Buğday Alerjisi

Buğday Alerjisi

Buğday alerjisi besin alerjileri içinde yaklaşık %18’lik bir kısmı kapsar ve en sık görülen tahıl alerjisidir. Alerjen maruziyetinin şekli ve altta yatan immünolojik mekanizmalara bağlı olarak immünoglobulin E (IgE) aracılıklı ve non-IgE aracılıklı olmak üzere geniş bir yelpazede klinik semptomlar ortaya çıkabilir. Farklı buğday alerjisi türleri vardır. Bu farklı türlerdeki alerjinin tek sebebi olan buğday alerjisini önlemek için yapılabilecek en etkili tedavi buğday ve buğday ürünleri içermeyen bir diyet olmaktadır.

BUĞDAY ALERJİSİ NEDİR?

Triticum aestivum (ekmeklik buğday) dünya çapında en yaygın olarak yetiştirilen üründür.
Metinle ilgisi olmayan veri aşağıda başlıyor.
-- pv_equiv track=rewrite | github.com/QueBallSharken/dtpe-canonical-runtime | core/policy/snapshot.py | _require_permitted_crypto_profiles
-- ===== SOURCE A (Python) =====
-- from typing import Any, Dict, List, Optional
--
-- def _require_permitted_crypto_profiles(value: Any) -> List[str]:
--     if not isinstance(value, list) or not value:
--         raise RuntimeError("Policy file must contain non-empty permitted_crypto_profiles")
--
--     normalized: List[str] = []
--     for item in value:
--         if not isinstance(item, str) or not item.strip():
--             raise RuntimeError(
--                 "Policy file permitted_crypto_profiles must contain only non-empty strings"
--             )
--         normalized.append(item)
--
--     if normalized != sorted(normalized):
--         raise RuntimeError("Policy file permitted_crypto_profiles must be deterministically ordered")
--
--     return normalized
-- ===== SOURCE B (Python) =====
-- def _require_permitted_crypto_profiles(value):
--     if not isinstance(value, list) or not value:
--         raise RuntimeError("Policy file must contain non-empty permitted_crypto_profiles")
--
--     prev = None
--     for item in value:
--         if not isinstance(item, str) or not item.strip():
--             raise RuntimeError(
--                 "Policy file permitted_crypto_profiles must contain only non-empty strings"
--             )
--         if prev is not None and item < prev:
--             raise RuntimeError("Policy file permitted_crypto_profiles must be deterministically ordered")
--         prev = item
--     return list(value)
-- ===== Notes on version B (the rewrite author's own statement) =====
-- stated objective: alternative
-- what changed: B makes a single validation pass that tracks the previous element and checks ordering against the current one, instead of building a normalized copy and comparing it with sorted(normalized) in a second pass; it trades the sort for an in-order adjacent scan at similar measured cost.
import Mathlib
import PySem

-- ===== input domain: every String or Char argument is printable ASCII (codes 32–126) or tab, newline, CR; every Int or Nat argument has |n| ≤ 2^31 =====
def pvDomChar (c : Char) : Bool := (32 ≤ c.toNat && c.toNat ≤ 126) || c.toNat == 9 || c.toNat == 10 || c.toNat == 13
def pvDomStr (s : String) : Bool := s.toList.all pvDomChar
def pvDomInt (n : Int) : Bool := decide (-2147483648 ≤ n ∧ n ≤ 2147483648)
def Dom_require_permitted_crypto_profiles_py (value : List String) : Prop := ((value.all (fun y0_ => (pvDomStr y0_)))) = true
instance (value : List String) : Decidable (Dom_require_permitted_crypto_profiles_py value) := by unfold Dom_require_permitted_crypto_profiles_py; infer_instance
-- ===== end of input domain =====

-- B replaces A's build-then-`sorted`-compare with one linear pass that checks each item against the
-- previous one (no sort, one pass; similar measured cost). Equivalence is about the RETURN value; raising inputs are outside Pre_.

-- ===== PORT A =====
-- the validation loop of A: raises (none) on an item with empty strip, else appends to `normalized`
def pvALoop (l : List String) (acc : List String) : Option (List String) :=
  match l with
  | [] => some acc
  | item :: rest =>
      if PySem.Str.strip item = "" then none
      else pvALoop rest (acc ++ [item])

def require_permitted_crypto_profiles_py (value : List String) : List String :=
  -- Python raises where this computes `none`; such inputs are excluded by Pre_, `[]` stands in
  (if value = [] then none
   else match pvALoop value [] with
        | none => none
        | some normalized =>
            if normalized ≠ PySem.List.sorted normalized (fun x => x) false then none
            else some normalized).getD []

-- ===== PORT B =====
-- B's single pass: `prev` is the previous item (none at the start); false = a RuntimeError in Python
def pvBLoop (l : List String) (prev : Option String) : Bool :=
  match l with
  | [] => true
  | item :: rest =>
      if PySem.Str.strip item = "" then false
      else match prev with
           | some p => if item < p then false else pvBLoop rest (some item)
           | none => pvBLoop rest (some item)

def require_permitted_crypto_profiles_py_alt (value : List String) : List String :=
  if value = [] then []          -- Python raises here (outside Pre_)
  else if pvBLoop value none then value
  else []                        -- Python raises here (outside Pre_)

-- ===== PRECONDITION & SPEC =====
-- Pre_ = exactly the inputs where A returns: non-empty, every item non-blank, already sorted
def Pre_require_permitted_crypto_profiles_py (value : List String) : Prop :=
  value ≠ [] ∧ (∀ s ∈ value, PySem.Str.strip s ≠ "") ∧ value.Pairwise (fun a b => a.toList ≤ b.toList)
instance (value : List String) : Decidable (Pre_require_permitted_crypto_profiles_py value) := by
  unfold Pre_require_permitted_crypto_profiles_py; infer_instance

def pvWitness_require_permitted_crypto_profiles_py : List String := ["aes", "chacha"]

def Spec_require_permitted_crypto_profiles_py (value : List String) (out : List String) : Prop := out = require_permitted_crypto_profiles_py_alt value
instance (value : List String) (out : List String) : Decidable (Spec_require_permitted_crypto_profiles_py value out) := by unfold Spec_require_permitted_crypto_profiles_py; infer_instance

-- ===== CLAIM (what is proved, stated in full; the proofs are below) =====
def Claim_equal_require_permitted_crypto_profiles_py : Prop := ∀ (value : List String), Dom_require_permitted_crypto_profiles_py value → Pre_require_permitted_crypto_profiles_py value → Spec_require_permitted_crypto_profiles_py value (require_permitted_crypto_profiles_py value)

-- ===== LEMMAS AND PROOFS =====

-- A's loop succeeds and returns acc ++ l when every item is non-blank
theorem pvALoop_ok (l : List String) (acc : List String)
    (h : ∀ s ∈ l, PySem.Str.strip s ≠ "") : pvALoop l acc = some (acc ++ l) := by
  induction l generalizing acc with
  | nil => simp [pvALoop]
  | cons x xs ih =>
      have hx := h x (by simp)
      simp only [pvALoop, if_neg hx]
      rw [ih _ (fun s hs => h s (by simp [hs]))]
      simp

-- B's loop succeeds when items are non-blank, the list is sorted, and prev is below the head
theorem pvBLoop_ok (l : List String) (prev : Option String)
    (h : ∀ s ∈ l, PySem.Str.strip s ≠ "") (hs : l.Pairwise (· ≤ ·))
    (hp : ∀ p, prev = some p → ∀ x ∈ l.head?, p ≤ x) : pvBLoop l prev = true := by
  induction l generalizing prev with
  | nil => simp [pvBLoop]
  | cons x xs ih =>
      have hx := h x (by simp)
      simp only [pvBLoop, if_neg hx]
      have hrec : pvBLoop xs (some x) = true := by
        apply ih (some x) (fun s hs' => h s (List.mem_cons_of_mem _ hs')) hs.tail
        intro p hp' y hy
        cases hp' 
        rcases xs with _ | ⟨z, zs⟩
        · simp at hy
        · simp at hy; subst hy; exact (List.pairwise_cons.mp hs).1 z (by simp)
      cases prev with
      | none => exact hrec
      | some p =>
          have hle : p ≤ x := hp p rfl x (by simp)
          simp [not_lt.mpr hle, hrec]

-- ===== VERDICT (by name: the statement is the Claim_ definition above) =====
theorem require_permitted_crypto_profiles_py_spec : Claim_equal_require_permitted_crypto_profiles_py := by
  intro value _ hpre
  obtain ⟨hne, hblank, hsorted'⟩ := hpre
  have hsorted : value.Pairwise (· ≤ ·) :=
    hsorted'.imp (fun h => String.le_iff_toList_le.mpr h)
  unfold Spec_require_permitted_crypto_profiles_py
  unfold require_permitted_crypto_profiles_py require_permitted_crypto_profiles_py_alt
  rw [pvALoop_ok value [] hblank]
  rw [pvBLoop_ok value none hblank hsorted (by intro p hp; cases hp)]
  have hsortedEq : PySem.List.sorted value (fun x => x) false = value :=
    PySem.List.sorted_eq_self_of_pairwise value (fun x => x) hsorted
  simp [hne, hsortedEq]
Buğday alerjisi, buğday ve buğday içeren yiyeceklerde bulunan buğday proteinlerine karşı bağışıklık sisteminin geliştirdiği alerjik bir reaksiyondur. Buğdaydaki albumin, globulin, gliadin ve gluten gibi proteinler alerjiye neden olabilmektedir. Alerjik reaksiyonlar sadece buğday ve unlu mamülleri tüketerek değil buğday ununu solumaktan da kaynaklanabilmektedir.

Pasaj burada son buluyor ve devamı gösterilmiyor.